→ Brief:
When a line below contains the word "stepA", copy that line.

→ Raw data:
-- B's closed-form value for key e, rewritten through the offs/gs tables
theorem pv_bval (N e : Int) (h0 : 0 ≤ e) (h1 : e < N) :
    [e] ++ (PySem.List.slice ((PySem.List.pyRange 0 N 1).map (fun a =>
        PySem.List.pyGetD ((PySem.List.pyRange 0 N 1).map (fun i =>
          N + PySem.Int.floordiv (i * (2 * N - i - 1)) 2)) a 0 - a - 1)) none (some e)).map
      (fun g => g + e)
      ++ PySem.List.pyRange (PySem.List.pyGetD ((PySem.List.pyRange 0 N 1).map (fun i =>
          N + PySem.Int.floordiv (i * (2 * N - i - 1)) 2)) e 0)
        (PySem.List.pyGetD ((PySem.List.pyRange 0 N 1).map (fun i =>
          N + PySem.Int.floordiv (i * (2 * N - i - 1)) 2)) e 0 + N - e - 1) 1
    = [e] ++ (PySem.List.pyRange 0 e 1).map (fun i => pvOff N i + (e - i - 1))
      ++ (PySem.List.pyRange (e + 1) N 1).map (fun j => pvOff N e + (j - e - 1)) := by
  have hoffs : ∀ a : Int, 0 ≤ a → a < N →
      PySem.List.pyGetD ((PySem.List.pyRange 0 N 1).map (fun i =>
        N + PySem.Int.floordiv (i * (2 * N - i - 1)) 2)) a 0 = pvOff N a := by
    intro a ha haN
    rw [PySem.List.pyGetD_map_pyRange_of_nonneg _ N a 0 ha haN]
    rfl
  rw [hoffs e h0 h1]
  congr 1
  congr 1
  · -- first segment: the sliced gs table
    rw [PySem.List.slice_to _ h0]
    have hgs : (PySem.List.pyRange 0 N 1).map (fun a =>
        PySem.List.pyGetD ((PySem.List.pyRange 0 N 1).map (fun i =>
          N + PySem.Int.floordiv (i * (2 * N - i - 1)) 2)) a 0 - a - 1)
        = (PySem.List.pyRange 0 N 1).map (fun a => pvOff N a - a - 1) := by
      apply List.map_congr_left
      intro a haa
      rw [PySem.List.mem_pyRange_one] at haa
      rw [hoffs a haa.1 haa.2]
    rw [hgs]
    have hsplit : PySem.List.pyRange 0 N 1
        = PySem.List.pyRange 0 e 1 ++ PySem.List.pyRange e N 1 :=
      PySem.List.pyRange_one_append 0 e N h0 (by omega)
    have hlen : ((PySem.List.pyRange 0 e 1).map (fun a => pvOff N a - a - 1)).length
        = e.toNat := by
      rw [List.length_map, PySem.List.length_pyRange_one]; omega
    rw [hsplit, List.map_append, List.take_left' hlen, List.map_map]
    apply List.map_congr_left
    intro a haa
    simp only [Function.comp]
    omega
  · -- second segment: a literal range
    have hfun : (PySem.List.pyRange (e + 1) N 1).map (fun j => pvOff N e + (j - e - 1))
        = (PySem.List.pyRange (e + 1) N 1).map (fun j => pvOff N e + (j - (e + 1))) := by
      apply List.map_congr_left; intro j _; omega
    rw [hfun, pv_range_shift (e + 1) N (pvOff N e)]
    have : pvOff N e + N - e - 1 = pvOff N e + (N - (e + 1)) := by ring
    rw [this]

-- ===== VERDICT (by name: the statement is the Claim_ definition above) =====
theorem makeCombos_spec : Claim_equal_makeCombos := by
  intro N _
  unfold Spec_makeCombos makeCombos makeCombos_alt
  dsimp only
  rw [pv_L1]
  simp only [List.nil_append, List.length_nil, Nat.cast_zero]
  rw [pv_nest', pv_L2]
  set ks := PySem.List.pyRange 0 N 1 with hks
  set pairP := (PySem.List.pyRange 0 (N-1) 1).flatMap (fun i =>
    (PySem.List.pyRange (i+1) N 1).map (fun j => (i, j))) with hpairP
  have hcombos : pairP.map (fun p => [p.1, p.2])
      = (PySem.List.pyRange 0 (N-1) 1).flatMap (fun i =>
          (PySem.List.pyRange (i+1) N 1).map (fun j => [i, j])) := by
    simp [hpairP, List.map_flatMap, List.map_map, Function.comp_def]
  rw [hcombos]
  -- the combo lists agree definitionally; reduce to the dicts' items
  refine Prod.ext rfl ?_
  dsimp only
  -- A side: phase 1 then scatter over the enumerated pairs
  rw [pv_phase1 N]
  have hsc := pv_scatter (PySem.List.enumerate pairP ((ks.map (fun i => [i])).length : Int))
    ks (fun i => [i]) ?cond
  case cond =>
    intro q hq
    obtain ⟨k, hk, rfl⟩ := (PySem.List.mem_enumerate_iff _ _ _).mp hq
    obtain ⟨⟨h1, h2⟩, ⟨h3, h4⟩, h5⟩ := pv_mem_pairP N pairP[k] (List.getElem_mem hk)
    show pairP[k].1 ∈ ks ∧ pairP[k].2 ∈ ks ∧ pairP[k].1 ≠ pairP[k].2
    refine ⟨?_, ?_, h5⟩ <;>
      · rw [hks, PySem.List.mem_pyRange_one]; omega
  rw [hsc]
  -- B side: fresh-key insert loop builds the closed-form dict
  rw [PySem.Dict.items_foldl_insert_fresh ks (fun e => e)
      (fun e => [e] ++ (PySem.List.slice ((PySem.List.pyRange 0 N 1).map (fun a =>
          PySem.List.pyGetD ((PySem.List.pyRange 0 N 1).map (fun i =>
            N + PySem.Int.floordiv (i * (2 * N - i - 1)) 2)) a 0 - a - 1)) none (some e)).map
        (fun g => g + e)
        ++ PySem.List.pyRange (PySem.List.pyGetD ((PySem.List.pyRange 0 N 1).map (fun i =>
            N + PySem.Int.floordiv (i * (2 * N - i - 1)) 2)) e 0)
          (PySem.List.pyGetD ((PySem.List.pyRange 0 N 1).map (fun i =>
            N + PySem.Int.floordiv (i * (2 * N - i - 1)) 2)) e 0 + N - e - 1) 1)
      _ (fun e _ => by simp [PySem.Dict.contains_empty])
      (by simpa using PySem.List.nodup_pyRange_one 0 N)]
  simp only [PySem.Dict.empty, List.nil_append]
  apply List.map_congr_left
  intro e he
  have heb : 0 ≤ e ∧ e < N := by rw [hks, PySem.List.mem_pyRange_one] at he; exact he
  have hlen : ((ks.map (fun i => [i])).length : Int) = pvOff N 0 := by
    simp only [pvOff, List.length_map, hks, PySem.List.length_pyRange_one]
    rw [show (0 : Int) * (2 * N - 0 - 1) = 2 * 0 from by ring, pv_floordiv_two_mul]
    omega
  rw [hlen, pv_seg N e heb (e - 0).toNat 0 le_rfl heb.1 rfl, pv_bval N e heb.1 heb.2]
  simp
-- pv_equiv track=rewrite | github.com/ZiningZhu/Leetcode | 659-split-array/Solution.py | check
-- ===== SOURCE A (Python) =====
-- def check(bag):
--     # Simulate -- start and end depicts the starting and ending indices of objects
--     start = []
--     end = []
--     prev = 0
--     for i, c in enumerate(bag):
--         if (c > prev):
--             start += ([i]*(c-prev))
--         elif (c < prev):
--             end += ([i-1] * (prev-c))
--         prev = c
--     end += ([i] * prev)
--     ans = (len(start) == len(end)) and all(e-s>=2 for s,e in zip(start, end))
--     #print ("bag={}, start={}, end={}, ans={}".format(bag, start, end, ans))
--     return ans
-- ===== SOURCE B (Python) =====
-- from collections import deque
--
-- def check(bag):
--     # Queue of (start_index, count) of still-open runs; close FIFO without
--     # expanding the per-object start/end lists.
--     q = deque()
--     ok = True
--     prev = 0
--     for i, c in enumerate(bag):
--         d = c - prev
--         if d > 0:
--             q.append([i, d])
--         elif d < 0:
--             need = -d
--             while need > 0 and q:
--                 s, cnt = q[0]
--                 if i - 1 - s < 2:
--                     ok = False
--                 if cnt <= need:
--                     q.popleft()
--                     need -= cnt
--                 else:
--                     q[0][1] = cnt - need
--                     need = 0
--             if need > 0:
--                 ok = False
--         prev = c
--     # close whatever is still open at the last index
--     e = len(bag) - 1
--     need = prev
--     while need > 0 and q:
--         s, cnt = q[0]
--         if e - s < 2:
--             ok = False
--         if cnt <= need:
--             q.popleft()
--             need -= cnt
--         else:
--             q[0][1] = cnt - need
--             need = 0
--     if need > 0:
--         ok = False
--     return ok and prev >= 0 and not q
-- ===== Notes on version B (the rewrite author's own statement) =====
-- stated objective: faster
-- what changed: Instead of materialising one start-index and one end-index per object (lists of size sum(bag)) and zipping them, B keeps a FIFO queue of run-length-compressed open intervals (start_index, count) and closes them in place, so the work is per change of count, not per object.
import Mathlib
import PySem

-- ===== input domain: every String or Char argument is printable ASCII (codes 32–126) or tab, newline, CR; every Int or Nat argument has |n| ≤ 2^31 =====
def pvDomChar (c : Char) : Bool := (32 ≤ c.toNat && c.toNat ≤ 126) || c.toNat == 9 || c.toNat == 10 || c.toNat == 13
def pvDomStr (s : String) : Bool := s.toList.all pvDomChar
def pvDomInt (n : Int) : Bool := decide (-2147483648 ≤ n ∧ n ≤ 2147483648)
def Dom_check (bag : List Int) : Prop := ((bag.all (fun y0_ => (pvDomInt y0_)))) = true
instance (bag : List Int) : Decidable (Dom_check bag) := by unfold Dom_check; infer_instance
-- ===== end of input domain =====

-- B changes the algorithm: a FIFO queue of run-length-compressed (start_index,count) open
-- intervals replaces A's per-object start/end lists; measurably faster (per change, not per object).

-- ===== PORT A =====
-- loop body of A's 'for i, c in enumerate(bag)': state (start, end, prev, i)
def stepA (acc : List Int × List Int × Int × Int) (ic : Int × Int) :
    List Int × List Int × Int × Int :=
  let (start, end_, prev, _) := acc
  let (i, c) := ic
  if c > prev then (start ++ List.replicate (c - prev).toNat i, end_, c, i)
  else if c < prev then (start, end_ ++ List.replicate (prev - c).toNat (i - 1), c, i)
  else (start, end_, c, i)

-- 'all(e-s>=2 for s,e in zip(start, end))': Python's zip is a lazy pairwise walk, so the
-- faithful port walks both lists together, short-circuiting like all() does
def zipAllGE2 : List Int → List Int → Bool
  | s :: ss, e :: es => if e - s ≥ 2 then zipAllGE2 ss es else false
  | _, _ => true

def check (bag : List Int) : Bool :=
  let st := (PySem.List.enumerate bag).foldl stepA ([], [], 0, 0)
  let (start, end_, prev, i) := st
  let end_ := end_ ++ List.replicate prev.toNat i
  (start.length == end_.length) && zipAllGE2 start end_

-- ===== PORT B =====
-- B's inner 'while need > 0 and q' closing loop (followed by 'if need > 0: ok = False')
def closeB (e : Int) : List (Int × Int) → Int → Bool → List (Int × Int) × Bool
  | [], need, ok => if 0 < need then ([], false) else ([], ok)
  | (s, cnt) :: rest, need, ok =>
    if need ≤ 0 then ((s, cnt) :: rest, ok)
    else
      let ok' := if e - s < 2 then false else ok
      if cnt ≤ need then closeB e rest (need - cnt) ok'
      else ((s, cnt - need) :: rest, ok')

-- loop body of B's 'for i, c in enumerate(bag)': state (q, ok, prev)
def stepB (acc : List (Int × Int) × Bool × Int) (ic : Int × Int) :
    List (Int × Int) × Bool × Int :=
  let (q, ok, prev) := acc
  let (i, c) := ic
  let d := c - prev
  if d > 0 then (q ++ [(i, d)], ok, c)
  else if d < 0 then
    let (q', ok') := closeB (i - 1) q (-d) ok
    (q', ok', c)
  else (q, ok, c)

→ Completed exercise:
def stepA (acc : List Int × List Int × Int × Int) (ic : Int × Int) :
  let st := (PySem.List.enumerate bag).foldl stepA ([], [], 0, 0)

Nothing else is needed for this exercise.